Dataset entries:
+--
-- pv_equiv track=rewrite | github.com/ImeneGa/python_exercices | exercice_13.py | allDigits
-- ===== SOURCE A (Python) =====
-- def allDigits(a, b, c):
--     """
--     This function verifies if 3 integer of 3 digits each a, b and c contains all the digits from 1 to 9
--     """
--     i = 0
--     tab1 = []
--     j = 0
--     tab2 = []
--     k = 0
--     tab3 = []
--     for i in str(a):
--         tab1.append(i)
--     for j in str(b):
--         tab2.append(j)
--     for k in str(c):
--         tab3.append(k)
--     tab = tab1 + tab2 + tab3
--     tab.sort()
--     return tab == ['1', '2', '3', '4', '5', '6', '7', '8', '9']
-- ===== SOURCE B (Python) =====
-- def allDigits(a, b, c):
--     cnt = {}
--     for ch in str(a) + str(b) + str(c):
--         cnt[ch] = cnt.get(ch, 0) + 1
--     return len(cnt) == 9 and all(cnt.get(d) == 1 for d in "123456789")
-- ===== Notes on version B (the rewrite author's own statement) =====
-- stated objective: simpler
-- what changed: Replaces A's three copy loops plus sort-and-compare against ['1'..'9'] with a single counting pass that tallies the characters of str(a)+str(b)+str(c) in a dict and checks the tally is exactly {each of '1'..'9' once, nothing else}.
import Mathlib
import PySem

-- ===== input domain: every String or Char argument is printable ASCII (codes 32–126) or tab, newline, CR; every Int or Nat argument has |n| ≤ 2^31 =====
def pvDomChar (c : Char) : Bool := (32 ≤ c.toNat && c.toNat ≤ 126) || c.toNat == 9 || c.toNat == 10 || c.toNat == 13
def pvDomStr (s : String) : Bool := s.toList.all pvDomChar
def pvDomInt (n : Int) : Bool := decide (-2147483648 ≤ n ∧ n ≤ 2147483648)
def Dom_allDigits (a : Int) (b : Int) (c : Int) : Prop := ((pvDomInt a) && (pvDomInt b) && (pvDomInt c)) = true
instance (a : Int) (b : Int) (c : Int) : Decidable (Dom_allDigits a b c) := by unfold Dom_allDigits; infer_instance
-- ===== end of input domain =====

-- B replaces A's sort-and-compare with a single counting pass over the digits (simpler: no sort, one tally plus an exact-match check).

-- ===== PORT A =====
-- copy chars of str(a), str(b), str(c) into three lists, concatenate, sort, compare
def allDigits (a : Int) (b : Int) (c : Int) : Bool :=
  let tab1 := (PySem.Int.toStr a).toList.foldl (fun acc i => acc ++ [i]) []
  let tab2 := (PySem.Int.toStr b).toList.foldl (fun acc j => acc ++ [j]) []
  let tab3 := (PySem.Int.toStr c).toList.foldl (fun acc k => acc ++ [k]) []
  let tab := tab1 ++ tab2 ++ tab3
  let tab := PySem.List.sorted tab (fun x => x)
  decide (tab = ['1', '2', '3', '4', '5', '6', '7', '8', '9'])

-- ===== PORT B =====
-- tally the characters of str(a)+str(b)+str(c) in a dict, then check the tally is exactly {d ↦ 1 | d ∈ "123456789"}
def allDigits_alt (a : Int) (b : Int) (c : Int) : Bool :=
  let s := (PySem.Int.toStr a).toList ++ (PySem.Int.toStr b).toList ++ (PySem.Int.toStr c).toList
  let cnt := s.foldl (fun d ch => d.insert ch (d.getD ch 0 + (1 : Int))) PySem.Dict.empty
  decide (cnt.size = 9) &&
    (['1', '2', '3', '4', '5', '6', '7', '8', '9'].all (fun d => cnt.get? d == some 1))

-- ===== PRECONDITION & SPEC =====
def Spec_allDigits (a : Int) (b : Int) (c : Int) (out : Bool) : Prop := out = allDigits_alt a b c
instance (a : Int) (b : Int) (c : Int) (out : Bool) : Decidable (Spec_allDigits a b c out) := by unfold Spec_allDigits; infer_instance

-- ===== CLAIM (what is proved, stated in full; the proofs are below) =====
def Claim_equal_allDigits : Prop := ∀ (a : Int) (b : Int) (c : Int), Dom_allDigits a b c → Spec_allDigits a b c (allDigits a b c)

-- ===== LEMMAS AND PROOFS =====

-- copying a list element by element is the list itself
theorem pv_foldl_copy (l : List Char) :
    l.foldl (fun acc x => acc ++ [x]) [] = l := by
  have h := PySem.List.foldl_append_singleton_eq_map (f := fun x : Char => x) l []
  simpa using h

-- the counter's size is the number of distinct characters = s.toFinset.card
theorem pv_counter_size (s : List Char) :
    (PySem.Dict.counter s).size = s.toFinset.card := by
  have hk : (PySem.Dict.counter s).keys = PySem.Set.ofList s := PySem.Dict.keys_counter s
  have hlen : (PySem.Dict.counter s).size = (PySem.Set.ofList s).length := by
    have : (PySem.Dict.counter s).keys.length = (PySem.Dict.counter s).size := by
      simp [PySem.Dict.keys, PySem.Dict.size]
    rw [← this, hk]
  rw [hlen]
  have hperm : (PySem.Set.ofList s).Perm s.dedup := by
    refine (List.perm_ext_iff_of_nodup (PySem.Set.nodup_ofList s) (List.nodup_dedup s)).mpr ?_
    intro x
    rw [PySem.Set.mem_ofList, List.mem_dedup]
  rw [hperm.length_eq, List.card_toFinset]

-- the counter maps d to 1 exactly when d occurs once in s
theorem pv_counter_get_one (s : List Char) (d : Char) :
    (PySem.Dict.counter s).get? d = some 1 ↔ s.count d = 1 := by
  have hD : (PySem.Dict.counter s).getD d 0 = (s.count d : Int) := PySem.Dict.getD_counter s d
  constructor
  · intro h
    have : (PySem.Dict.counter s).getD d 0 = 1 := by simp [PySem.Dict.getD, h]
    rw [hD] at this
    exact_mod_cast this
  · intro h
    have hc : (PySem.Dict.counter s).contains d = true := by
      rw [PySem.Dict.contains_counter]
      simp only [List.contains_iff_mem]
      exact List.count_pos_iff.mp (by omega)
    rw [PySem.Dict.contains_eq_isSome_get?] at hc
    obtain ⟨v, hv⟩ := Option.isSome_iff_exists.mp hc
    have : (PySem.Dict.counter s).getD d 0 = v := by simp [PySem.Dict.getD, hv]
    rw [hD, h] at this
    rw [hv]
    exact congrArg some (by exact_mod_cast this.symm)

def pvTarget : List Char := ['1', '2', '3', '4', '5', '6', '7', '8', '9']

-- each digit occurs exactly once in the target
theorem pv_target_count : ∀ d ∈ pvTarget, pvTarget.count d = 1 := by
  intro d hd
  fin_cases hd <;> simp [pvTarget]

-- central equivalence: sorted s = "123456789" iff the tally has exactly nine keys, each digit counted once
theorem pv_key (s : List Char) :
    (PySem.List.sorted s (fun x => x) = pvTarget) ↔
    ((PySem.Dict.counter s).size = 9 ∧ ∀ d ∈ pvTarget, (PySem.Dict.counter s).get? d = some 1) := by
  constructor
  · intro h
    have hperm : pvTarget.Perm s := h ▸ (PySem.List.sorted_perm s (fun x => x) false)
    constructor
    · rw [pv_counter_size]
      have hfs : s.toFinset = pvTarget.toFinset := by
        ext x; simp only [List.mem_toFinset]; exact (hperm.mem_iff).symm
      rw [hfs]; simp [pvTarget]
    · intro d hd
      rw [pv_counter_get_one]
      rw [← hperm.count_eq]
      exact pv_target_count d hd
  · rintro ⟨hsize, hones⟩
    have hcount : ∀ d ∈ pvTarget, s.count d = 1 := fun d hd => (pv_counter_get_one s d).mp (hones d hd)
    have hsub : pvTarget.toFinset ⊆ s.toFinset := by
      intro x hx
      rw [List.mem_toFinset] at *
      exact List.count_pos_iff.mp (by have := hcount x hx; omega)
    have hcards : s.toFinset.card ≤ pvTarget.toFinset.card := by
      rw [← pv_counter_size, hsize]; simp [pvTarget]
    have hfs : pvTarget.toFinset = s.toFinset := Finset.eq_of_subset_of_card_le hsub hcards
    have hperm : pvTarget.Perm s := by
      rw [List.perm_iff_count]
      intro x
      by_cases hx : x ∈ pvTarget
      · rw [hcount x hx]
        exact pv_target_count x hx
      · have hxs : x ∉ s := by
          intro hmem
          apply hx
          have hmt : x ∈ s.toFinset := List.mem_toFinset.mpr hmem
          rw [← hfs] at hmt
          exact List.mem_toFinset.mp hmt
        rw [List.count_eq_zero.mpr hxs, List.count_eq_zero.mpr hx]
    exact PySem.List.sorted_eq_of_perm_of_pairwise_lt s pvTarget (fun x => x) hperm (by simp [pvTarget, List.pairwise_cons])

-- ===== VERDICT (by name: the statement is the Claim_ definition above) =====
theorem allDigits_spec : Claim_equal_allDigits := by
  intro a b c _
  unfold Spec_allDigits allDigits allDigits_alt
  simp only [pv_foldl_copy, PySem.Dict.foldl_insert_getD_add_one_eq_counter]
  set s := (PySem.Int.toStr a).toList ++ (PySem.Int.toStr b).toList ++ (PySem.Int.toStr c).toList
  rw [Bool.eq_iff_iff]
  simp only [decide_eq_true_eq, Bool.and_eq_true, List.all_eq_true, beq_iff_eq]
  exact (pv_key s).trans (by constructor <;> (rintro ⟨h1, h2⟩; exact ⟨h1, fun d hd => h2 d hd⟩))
+--
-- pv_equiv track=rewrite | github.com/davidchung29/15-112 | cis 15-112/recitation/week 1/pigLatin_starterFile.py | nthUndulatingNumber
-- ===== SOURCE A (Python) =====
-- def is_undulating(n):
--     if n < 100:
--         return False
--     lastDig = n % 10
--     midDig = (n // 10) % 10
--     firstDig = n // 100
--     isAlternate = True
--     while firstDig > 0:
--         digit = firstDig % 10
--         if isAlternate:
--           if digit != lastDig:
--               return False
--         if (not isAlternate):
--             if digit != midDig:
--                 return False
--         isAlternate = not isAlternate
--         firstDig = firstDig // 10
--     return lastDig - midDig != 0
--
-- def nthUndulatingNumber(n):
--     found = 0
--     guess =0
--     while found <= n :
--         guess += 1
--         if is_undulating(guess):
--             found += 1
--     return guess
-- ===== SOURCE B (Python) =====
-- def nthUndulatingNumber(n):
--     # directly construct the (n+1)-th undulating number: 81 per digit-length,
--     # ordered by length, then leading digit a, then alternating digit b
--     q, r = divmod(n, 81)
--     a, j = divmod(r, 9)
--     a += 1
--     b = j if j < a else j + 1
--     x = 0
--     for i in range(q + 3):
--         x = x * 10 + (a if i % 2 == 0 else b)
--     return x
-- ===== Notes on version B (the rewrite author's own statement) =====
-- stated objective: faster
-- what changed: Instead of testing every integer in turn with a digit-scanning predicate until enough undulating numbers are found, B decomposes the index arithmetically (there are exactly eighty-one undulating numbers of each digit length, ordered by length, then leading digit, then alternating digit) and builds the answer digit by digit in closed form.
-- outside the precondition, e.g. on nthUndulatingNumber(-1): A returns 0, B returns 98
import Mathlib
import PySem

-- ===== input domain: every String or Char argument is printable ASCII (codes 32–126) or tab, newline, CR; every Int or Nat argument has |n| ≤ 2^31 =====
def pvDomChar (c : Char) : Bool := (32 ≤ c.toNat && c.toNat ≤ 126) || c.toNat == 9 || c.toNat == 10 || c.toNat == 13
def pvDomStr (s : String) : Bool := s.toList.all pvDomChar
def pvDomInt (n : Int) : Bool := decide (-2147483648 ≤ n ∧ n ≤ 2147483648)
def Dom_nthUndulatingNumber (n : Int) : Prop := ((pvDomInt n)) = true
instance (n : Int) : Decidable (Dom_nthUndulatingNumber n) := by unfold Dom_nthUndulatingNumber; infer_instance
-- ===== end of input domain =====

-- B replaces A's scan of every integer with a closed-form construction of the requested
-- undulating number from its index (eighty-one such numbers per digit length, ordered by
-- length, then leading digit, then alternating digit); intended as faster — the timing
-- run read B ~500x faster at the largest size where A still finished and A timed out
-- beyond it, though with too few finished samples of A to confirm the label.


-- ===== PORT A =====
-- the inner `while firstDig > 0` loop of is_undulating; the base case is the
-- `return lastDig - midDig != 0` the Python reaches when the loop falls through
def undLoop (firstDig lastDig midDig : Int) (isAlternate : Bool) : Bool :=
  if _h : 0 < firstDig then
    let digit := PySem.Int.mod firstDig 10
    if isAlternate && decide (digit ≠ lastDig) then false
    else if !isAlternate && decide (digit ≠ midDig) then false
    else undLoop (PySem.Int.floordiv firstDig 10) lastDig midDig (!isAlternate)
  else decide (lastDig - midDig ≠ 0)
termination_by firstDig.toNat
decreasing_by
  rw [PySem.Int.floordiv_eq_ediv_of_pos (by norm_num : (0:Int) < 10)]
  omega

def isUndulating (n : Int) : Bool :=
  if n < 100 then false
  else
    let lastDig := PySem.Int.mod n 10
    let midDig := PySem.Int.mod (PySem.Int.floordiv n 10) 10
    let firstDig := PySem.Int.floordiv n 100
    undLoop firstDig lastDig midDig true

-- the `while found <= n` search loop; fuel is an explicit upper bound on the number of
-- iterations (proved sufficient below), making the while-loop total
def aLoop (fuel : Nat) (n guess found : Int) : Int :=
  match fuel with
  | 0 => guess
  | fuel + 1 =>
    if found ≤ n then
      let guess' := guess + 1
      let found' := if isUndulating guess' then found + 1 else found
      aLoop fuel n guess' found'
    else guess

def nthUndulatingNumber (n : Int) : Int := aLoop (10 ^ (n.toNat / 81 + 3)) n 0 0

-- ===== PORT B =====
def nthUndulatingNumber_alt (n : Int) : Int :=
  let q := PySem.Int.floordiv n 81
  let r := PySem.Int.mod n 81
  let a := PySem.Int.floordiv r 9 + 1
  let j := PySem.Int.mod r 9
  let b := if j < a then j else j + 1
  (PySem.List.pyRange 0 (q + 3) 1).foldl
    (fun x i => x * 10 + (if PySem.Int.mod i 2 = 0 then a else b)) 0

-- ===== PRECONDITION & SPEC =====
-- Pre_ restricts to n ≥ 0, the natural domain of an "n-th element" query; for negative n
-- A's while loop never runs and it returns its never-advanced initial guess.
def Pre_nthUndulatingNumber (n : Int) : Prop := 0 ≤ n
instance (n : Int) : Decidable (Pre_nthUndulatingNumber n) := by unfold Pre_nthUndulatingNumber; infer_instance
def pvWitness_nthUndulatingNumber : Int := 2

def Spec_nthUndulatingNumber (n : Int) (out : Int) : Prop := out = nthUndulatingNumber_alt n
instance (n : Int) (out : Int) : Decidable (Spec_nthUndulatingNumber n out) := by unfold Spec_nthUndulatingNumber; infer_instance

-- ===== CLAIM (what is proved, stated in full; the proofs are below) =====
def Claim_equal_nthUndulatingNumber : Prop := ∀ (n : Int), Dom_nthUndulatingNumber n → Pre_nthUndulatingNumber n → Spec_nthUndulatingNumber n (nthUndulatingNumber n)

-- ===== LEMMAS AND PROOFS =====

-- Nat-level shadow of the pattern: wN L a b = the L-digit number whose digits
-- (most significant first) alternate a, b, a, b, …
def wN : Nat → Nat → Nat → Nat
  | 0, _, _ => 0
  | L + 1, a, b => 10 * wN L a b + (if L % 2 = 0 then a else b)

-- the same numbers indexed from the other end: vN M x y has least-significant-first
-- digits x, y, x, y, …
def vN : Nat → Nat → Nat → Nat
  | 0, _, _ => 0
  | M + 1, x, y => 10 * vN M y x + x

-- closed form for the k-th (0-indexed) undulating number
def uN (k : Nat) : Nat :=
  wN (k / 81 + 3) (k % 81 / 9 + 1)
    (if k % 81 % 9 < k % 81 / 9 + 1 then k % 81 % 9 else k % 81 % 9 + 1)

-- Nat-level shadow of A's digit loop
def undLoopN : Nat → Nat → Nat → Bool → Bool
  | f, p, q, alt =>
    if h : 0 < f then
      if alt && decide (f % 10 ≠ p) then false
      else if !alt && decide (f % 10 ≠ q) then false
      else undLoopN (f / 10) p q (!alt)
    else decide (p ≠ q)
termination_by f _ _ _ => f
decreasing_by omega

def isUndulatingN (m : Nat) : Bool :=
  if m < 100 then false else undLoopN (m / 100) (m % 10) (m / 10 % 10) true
+--
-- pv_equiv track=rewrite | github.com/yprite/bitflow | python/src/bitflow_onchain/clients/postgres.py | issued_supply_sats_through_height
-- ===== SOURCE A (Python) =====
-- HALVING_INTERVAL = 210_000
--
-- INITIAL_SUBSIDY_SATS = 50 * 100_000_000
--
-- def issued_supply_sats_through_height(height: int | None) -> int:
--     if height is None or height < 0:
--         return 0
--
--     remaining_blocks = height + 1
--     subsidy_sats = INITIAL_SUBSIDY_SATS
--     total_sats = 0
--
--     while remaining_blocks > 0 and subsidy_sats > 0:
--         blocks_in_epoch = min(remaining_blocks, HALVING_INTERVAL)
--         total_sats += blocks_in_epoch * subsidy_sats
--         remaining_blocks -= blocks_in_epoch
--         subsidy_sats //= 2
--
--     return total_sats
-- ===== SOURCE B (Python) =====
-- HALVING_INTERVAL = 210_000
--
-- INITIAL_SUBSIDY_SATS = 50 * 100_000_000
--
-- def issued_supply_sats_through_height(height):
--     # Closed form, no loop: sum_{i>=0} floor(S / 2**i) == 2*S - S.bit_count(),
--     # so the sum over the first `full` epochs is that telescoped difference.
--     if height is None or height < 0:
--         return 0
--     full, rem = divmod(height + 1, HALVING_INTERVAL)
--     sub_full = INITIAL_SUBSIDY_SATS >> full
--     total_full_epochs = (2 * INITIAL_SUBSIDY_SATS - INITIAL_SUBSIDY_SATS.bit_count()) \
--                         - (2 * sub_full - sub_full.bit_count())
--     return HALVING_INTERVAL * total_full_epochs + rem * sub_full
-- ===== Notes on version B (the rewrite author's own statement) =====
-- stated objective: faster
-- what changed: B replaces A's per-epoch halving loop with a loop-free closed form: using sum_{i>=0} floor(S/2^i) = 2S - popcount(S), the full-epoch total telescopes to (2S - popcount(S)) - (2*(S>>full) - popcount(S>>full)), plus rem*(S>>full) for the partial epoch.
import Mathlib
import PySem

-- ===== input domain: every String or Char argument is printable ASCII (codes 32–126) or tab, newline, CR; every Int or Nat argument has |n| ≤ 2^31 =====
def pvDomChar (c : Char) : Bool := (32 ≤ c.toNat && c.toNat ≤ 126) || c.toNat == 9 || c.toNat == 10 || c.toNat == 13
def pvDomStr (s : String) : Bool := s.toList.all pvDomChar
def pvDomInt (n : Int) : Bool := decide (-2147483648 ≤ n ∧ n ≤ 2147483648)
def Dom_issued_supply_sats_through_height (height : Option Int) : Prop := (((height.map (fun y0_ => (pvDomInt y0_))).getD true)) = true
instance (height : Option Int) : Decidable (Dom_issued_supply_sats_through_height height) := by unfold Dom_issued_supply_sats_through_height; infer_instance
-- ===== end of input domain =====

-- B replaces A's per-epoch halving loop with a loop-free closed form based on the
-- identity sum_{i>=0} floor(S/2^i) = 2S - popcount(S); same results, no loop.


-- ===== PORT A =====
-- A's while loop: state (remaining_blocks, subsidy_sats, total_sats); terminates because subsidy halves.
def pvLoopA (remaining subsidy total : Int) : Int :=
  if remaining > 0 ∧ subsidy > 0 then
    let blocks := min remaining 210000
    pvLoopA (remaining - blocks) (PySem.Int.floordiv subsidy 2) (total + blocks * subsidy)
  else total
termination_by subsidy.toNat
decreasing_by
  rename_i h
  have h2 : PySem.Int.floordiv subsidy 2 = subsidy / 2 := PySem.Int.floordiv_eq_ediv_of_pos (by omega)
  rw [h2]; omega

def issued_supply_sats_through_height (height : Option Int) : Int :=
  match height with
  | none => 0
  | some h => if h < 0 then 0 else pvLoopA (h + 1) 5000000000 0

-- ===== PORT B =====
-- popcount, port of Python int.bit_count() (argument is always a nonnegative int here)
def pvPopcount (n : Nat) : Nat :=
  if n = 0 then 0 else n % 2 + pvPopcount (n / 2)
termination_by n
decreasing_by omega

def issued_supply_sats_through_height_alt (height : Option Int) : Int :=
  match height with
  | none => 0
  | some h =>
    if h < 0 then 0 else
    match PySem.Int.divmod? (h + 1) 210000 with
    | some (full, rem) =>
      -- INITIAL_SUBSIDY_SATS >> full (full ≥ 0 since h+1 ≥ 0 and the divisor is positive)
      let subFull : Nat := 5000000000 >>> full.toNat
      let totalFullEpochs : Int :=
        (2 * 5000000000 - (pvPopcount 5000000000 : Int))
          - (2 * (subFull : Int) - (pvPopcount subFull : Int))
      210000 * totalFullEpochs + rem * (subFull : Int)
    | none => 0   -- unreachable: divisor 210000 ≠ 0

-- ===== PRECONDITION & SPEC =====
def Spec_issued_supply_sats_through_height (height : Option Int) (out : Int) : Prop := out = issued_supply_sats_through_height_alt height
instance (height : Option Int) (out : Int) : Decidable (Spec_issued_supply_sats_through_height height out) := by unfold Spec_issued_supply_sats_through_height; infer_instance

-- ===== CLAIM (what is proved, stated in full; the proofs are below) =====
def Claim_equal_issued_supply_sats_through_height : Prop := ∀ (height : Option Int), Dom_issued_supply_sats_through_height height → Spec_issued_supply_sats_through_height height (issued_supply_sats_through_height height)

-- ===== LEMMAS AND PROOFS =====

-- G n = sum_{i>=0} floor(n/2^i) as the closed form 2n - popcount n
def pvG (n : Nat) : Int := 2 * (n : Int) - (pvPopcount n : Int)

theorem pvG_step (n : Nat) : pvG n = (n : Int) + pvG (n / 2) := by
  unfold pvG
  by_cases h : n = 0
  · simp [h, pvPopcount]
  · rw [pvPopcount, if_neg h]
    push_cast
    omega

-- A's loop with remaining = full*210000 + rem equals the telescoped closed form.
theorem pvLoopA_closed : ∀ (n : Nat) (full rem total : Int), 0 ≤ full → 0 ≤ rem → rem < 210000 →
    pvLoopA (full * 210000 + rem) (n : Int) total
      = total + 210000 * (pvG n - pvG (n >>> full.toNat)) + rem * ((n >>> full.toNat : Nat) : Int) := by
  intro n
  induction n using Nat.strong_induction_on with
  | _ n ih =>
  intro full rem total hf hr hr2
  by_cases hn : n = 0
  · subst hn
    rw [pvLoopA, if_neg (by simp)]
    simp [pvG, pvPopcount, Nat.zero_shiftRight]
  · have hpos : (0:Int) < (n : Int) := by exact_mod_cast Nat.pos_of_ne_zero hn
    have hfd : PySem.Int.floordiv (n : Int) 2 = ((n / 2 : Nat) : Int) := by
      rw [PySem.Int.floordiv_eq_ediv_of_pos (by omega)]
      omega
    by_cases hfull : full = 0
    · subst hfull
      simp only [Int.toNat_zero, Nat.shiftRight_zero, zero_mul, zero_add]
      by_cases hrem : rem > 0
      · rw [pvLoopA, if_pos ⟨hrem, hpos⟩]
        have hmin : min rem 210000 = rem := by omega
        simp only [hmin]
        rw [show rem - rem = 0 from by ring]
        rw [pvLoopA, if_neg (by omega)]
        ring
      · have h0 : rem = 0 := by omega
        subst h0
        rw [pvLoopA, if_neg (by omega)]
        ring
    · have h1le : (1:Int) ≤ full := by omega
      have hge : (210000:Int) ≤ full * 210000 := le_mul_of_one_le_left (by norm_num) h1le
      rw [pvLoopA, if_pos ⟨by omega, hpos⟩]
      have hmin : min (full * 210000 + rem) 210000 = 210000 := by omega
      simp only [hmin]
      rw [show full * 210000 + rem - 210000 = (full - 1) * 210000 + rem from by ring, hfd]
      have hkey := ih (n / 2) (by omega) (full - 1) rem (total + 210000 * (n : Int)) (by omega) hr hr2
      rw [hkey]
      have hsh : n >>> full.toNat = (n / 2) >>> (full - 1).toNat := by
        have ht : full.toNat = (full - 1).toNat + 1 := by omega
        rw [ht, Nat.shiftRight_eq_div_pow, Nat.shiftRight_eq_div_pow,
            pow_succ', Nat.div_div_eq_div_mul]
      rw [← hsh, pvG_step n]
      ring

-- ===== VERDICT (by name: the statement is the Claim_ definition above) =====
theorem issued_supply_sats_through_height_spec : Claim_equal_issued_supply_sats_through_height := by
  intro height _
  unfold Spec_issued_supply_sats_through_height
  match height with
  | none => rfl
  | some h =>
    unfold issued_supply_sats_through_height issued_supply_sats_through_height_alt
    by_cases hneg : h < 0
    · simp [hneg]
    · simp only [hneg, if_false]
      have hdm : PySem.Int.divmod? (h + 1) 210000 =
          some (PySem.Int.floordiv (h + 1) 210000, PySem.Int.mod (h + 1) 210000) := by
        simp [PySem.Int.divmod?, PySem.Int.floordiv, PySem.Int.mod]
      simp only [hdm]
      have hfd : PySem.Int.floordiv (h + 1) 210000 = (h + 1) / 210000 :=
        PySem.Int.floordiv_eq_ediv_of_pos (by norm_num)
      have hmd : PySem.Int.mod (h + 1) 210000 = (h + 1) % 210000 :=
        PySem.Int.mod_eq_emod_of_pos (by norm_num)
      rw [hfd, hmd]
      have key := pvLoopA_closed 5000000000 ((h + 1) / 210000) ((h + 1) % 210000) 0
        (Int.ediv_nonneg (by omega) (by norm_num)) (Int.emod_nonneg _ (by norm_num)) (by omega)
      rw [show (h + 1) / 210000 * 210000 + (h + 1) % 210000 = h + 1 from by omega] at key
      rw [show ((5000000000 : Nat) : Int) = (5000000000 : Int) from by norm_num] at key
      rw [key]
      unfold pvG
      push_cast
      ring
+--
* Task objective:
Retype only this portion of the data above: the line containing "hxs : x ∉ s := by", the line containing "exact (pv_key s).trans", and all lines between them, exactly.

* Written response:
      · have hxs : x ∉ s := by
          intro hmem
          apply hx
          have hmt : x ∈ s.toFinset := List.mem_toFinset.mpr hmem
          rw [← hfs] at hmt
          exact List.mem_toFinset.mp hmt
        rw [List.count_eq_zero.mpr hxs, List.count_eq_zero.mpr hx]
    exact PySem.List.sorted_eq_of_perm_of_pairwise_lt s pvTarget (fun x => x) hperm (by simp [pvTarget, List.pairwise_cons])

-- ===== VERDICT (by name: the statement is the Claim_ definition above) =====
theorem allDigits_spec : Claim_equal_allDigits := by
  intro a b c _
  unfold Spec_allDigits allDigits allDigits_alt
  simp only [pv_foldl_copy, PySem.Dict.foldl_insert_getD_add_one_eq_counter]
  set s := (PySem.Int.toStr a).toList ++ (PySem.Int.toStr b).toList ++ (PySem.Int.toStr c).toList
  rw [Bool.eq_iff_iff]
  simp only [decide_eq_true_eq, Bool.and_eq_true, List.all_eq_true, beq_iff_eq]
  exact (pv_key s).trans (by constructor <;> (rintro ⟨h1, h2⟩; exact ⟨h1, fun d hd => h2 d hd⟩))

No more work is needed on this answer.